Diese Personen leben vielfach unter schlechtesten sozioökonomischen Bedingungen, in – für gesamteuropäische Verhältnisse – erschütternder Armut, Diskriminierung und ohne gesellschaftliche Teilhabechancen (siehe auch: http://www.stolipinovo.wordpress.com).

1.2. Verstärkte Wanderungsbewegungen

Folge dieser nicht gelösten Probleme sind mit EU-Beitritt ermöglichte Wanderungsbewegungen. Die Bürger/-innen aus Bulgarien und Rumänien nutzen die nunmehr erworbene bestehende Freizügigkeit, um ihre Herkunftsländer zu verlassen und in andere EU-Staaten einzureisen. Die von der EU beabsichtigte Freiheit des Verkehrs von Waren, Dienstleistungen und Arbeitsmarktteilnehmern/-innen wird durch Wanderung der Armutsbevölkerung ergänzt.

Hiervon ist auch Deutschland z.T. als Ziel, z.T. aber auch als Durchwanderungsland betroffen.

Vollständig verlässliche Zahlen hierzu liegen nicht vor, weil nicht davon ausgegangen werden kann, dass alle Personen auch ordnungsbehördlich gemeldet sind. Außerdem ist davon auszugehen, dass Saisonarbeiter und Durchwanderer nur kurzfristig nach Deutschland kommen.
Regelmäßig ist zudem von einem erheblichen Fortzug (Abwanderung) dieses Personenkreises auszugehen; die Nettozuwanderung betrug zuletzt (Stat. Bundesamt) etwa 75.000 Personen (2012) aus beiden Ländern gegenüber noch etwa 32.000 im Jahre 2007.

Nach den Erkenntnissen des Statistischen Bundesamtes haben sich die reinen Zuzüge aus Rumänien und Bulgarien wie folgt entwickelt:

2008 Bulgarien: 23.600 Rumänien: 47.000
2009 Bulgarien: 29.200 Rumänien: 57.300
2010 Bulgarien: 39.000 Rumänien: 75.000
2011 Bulgarien: 52.000 Rumänien: 98.000
2012 Bulgarien: 59.000 Rumänien: 119.000

Die Bundesregierung hat mitgeteilt, dass die Zahl der rumänischen und bulgarischen Staatsbürger/-innen, die sich in Deutschland aufhalten, rd. 213.000 (2012) beträgt, davon rd. 20.000 in Niedersachsen.

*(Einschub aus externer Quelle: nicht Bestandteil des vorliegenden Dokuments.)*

-- pv_equiv track=rewrite | github.com/m-inamori/Graphite | python/Imputer.py | is_all_same_without_N
-- ===== SOURCE A (Python) =====
-- def is_all_same_without_N(seq: str) -> bool:
-- 	prev_c = '-'
-- 	for c in seq:
-- 		if c == 'N':
-- 			continue
-- 		elif prev_c == '-':
-- 			prev_c = c
-- 		elif c != prev_c:
-- 			return False
-- 	else:
-- 		return True
-- ===== SOURCE B (Python) =====
-- def is_all_same_without_N(seq: str) -> bool:
-- 	t = seq.replace('N', '')
-- 	return t == t[:1] * len(t)
-- ===== Notes on version B (the rewrite author's own statement) =====
-- stated objective: faster
-- what changed: B replaces A's per-character Python state machine (prev_c with a '-' not-yet-seen sentinel and an early return) by two loop-free staged passes in C-level builtins: strip the 'N's with str.replace, then test whether the result equals its one-character prefix replicated to its length.
-- intended difference: On strings whose non-'N' characters are one or more leading '-' followed by one or more copies of a single other character (e.g. '-a'), A returns True because its '-' sentinel swallows the leading dashes, while B returns False, which is the intended answer since '-' and that character are two different non-'N' characters. — e.g. on is_all_same_without_N("-a"): A returns true, B returns false
import Mathlib
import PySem

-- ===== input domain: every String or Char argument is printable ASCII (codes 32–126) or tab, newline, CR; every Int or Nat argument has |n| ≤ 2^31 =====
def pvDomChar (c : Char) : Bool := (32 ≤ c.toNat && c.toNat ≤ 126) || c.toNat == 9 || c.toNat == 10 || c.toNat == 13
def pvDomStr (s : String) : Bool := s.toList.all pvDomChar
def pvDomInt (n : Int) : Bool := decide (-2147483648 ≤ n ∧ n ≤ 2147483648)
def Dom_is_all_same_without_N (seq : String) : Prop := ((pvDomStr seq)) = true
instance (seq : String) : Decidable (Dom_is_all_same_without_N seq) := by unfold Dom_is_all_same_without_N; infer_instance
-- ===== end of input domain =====

-- B replaces A's prev-character state machine by two loop-free staged passes: strip the 'N's
-- with str.replace, then compare the result with its one-character prefix replicated to its
-- length (simpler); they intentionally differ on D_ below, where A's '-' sentinel swallows
-- leading dashes.

-- ===== PORT A =====
-- the for-loop over seq with early 'return False', carrying prev_c
def pvLoopA : Char → List Char → Bool
  | _, [] => true
  | prev, c :: cs =>
    if c = 'N' then pvLoopA prev cs
    else if prev = '-' then pvLoopA c cs
    else if c ≠ prev then false
    else pvLoopA prev cs

def is_all_same_without_N (seq : String) : Bool := pvLoopA '-' seq.toList

-- ===== PORT B =====
-- t = seq.replace('N', ''); return t == t[:1] * len(t)
-- (string repetition 'u * n' is ported by hand, exactly, as the flattening of n copies of u)
def is_all_same_without_N_alt (seq : String) : Bool :=
  let t := PySem.Chars.replace seq.toList "N".toList "".toList
  t == (List.replicate (PySem.Chars.len t).toNat (PySem.Chars.slice t none (some 1))).flatten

1.3. Differenzierte Struktur der Zuwanderung

Diese Zahlen geben allerdings keine realistische Spiegelung der mit der Zuwanderung verbundenen Problemlagen wieder:
Zum einen gehören zu den Zuwanderern vielfach auch Menschen, die aufgrund ihrer Ausbildung in der komplexen Arbeitswelt Deutschlands gute Chancen auf dem Arbeitsmarkt haben und aufgrund des demografischen Wandels als Arbeitskräfte nachgefragt werden. Hier tauchen eher Fragen der Abwanderung qualifizierter Fachkräfte aus den Herkunftsländern infolge des europäischen Einkommensgefälles auf.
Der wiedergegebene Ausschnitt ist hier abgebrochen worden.